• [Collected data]
__________________________________________________

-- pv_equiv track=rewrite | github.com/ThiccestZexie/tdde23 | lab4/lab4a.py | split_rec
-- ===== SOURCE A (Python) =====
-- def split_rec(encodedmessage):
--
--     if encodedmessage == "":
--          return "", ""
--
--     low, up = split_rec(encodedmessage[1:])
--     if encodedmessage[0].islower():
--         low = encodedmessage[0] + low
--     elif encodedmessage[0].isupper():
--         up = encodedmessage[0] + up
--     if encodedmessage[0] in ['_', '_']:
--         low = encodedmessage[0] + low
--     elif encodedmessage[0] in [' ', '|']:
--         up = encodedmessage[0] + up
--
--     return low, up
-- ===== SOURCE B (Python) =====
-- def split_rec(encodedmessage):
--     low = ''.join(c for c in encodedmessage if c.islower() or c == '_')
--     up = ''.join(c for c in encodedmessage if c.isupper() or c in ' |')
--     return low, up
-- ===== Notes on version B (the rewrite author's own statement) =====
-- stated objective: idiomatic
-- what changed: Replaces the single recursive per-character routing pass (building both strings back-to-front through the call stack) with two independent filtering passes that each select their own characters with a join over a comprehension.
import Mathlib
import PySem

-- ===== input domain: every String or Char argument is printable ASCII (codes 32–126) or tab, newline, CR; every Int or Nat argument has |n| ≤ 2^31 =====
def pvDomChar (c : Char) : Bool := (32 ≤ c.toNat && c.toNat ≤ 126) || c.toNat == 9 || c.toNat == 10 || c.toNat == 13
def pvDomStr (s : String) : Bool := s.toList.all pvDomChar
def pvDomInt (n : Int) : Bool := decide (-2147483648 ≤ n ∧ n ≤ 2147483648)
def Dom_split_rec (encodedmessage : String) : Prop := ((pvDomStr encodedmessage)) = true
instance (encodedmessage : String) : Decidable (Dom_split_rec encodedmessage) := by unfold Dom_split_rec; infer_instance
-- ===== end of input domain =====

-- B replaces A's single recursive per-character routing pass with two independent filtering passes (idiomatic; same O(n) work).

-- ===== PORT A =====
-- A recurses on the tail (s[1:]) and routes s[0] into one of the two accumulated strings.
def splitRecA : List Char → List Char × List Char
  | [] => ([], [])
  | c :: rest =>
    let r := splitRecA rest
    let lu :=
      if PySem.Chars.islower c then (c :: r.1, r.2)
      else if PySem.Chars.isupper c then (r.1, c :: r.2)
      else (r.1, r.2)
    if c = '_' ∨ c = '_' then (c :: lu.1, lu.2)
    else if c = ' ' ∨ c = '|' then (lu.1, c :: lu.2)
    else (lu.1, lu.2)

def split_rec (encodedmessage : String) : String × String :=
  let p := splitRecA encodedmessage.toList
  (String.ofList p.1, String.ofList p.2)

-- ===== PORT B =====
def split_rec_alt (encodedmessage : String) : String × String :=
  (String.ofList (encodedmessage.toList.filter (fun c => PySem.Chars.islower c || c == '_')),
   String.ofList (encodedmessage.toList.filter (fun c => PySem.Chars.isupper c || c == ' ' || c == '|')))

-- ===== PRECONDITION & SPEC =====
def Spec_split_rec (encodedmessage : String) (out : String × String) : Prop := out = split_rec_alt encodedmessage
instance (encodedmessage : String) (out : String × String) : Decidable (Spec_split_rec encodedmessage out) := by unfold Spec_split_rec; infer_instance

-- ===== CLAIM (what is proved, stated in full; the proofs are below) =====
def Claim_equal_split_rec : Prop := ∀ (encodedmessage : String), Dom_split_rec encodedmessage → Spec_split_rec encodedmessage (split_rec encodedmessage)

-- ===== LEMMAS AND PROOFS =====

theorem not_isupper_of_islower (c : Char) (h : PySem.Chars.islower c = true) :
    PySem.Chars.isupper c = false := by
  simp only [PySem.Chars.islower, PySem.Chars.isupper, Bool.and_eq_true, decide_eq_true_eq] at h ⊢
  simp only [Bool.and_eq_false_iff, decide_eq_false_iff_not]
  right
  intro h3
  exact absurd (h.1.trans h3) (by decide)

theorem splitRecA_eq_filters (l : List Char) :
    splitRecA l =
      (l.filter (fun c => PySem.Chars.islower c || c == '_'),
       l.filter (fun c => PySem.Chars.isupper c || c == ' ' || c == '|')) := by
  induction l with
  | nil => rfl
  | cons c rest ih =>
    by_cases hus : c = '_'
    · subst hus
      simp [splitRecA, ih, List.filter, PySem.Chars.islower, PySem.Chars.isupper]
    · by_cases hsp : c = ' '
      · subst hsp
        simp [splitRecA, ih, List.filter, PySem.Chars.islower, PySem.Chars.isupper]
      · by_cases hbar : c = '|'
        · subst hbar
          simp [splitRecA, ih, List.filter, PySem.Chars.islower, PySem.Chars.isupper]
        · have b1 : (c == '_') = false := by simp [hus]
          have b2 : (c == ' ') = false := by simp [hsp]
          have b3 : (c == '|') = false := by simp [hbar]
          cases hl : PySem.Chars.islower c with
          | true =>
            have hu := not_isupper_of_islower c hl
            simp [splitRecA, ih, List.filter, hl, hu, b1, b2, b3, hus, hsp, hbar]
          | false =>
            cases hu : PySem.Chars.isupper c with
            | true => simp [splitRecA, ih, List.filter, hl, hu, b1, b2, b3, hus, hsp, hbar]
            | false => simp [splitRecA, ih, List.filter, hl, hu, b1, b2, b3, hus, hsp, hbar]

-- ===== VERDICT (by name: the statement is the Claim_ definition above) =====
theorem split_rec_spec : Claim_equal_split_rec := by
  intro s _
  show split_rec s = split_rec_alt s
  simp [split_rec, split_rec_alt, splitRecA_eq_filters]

__________________________________________________

• [YOUR OBJECTIVE]
The entries shown above should be copied out word for word.

• [THE ANSWER]
-- pv_equiv track=rewrite | github.com/ThiccestZexie/tdde23 | lab4/lab4a.py | split_rec
-- ===== SOURCE A (Python) =====
-- def split_rec(encodedmessage):
--
--     if encodedmessage == "":
--          return "", ""
--
--     low, up = split_rec(encodedmessage[1:])
--     if encodedmessage[0].islower():
--         low = encodedmessage[0] + low
--     elif encodedmessage[0].isupper():
--         up = encodedmessage[0] + up
--     if encodedmessage[0] in ['_', '_']:
--         low = encodedmessage[0] + low
--     elif encodedmessage[0] in [' ', '|']:
--         up = encodedmessage[0] + up
--
--     return low, up
-- ===== SOURCE B (Python) =====
-- def split_rec(encodedmessage):
--     low = ''.join(c for c in encodedmessage if c.islower() or c == '_')
--     up = ''.join(c for c in encodedmessage if c.isupper() or c in ' |')
--     return low, up
-- ===== Notes on version B (the rewrite author's own statement) =====
-- stated objective: idiomatic
-- what changed: Replaces the single recursive per-character routing pass (building both strings back-to-front through the call stack) with two independent filtering passes that each select their own characters with a join over a comprehension.
import Mathlib
import PySem

-- ===== input domain: every String or Char argument is printable ASCII (codes 32–126) or tab, newline, CR; every Int or Nat argument has |n| ≤ 2^31 =====
def pvDomChar (c : Char) : Bool := (32 ≤ c.toNat && c.toNat ≤ 126) || c.toNat == 9 || c.toNat == 10 || c.toNat == 13
def pvDomStr (s : String) : Bool := s.toList.all pvDomChar
def pvDomInt (n : Int) : Bool := decide (-2147483648 ≤ n ∧ n ≤ 2147483648)
def Dom_split_rec (encodedmessage : String) : Prop := ((pvDomStr encodedmessage)) = true
instance (encodedmessage : String) : Decidable (Dom_split_rec encodedmessage) := by unfold Dom_split_rec; infer_instance
-- ===== end of input domain =====

-- B replaces A's single recursive per-character routing pass with two independent filtering passes (idiomatic; same O(n) work).

-- ===== PORT A =====
-- A recurses on the tail (s[1:]) and routes s[0] into one of the two accumulated strings.
def splitRecA : List Char → List Char × List Char
  | [] => ([], [])
  | c :: rest =>
    let r := splitRecA rest
    let lu :=
      if PySem.Chars.islower c then (c :: r.1, r.2)
      else if PySem.Chars.isupper c then (r.1, c :: r.2)
      else (r.1, r.2)
    if c = '_' ∨ c = '_' then (c :: lu.1, lu.2)
    else if c = ' ' ∨ c = '|' then (lu.1, c :: lu.2)
    else (lu.1, lu.2)

def split_rec (encodedmessage : String) : String × String :=
  let p := splitRecA encodedmessage.toList
  (String.ofList p.1, String.ofList p.2)

-- ===== PORT B =====
def split_rec_alt (encodedmessage : String) : String × String :=
  (String.ofList (encodedmessage.toList.filter (fun c => PySem.Chars.islower c || c == '_')),
   String.ofList (encodedmessage.toList.filter (fun c => PySem.Chars.isupper c || c == ' ' || c == '|')))

-- ===== PRECONDITION & SPEC =====
def Spec_split_rec (encodedmessage : String) (out : String × String) : Prop := out = split_rec_alt encodedmessage
instance (encodedmessage : String) (out : String × String) : Decidable (Spec_split_rec encodedmessage out) := by unfold Spec_split_rec; infer_instance

-- ===== CLAIM (what is proved, stated in full; the proofs are below) =====
def Claim_equal_split_rec : Prop := ∀ (encodedmessage : String), Dom_split_rec encodedmessage → Spec_split_rec encodedmessage (split_rec encodedmessage)

-- ===== LEMMAS AND PROOFS =====

theorem not_isupper_of_islower (c : Char) (h : PySem.Chars.islower c = true) :
    PySem.Chars.isupper c = false := by
  simp only [PySem.Chars.islower, PySem.Chars.isupper, Bool.and_eq_true, decide_eq_true_eq] at h ⊢
  simp only [Bool.and_eq_false_iff, decide_eq_false_iff_not]
  right
  intro h3
  exact absurd (h.1.trans h3) (by decide)

theorem splitRecA_eq_filters (l : List Char) :
    splitRecA l =
      (l.filter (fun c => PySem.Chars.islower c || c == '_'),
       l.filter (fun c => PySem.Chars.isupper c || c == ' ' || c == '|')) := by
  induction l with
  | nil => rfl
  | cons c rest ih =>
    by_cases hus : c = '_'
    · subst hus
      simp [splitRecA, ih, List.filter, PySem.Chars.islower, PySem.Chars.isupper]
    · by_cases hsp : c = ' '
      · subst hsp
        simp [splitRecA, ih, List.filter, PySem.Chars.islower, PySem.Chars.isupper]
      · by_cases hbar : c = '|'
        · subst hbar
          simp [splitRecA, ih, List.filter, PySem.Chars.islower, PySem.Chars.isupper]
        · have b1 : (c == '_') = false := by simp [hus]
          have b2 : (c == ' ') = false := by simp [hsp]
          have b3 : (c == '|') = false := by simp [hbar]
          cases hl : PySem.Chars.islower c with
          | true =>
            have hu := not_isupper_of_islower c hl
            simp [splitRecA, ih, List.filter, hl, hu, b1, b2, b3, hus, hsp, hbar]
          | false =>
            cases hu : PySem.Chars.isupper c with
            | true => simp [splitRecA, ih, List.filter, hl, hu, b1, b2, b3, hus, hsp, hbar]
            | false => simp [splitRecA, ih, List.filter, hl, hu, b1, b2, b3, hus, hsp, hbar]

-- ===== VERDICT (by name: the statement is the Claim_ definition above) =====
theorem split_rec_spec : Claim_equal_split_rec := by
  intro s _
  show split_rec s = split_rec_alt s
  simp [split_rec, split_rec_alt, splitRecA_eq_filters]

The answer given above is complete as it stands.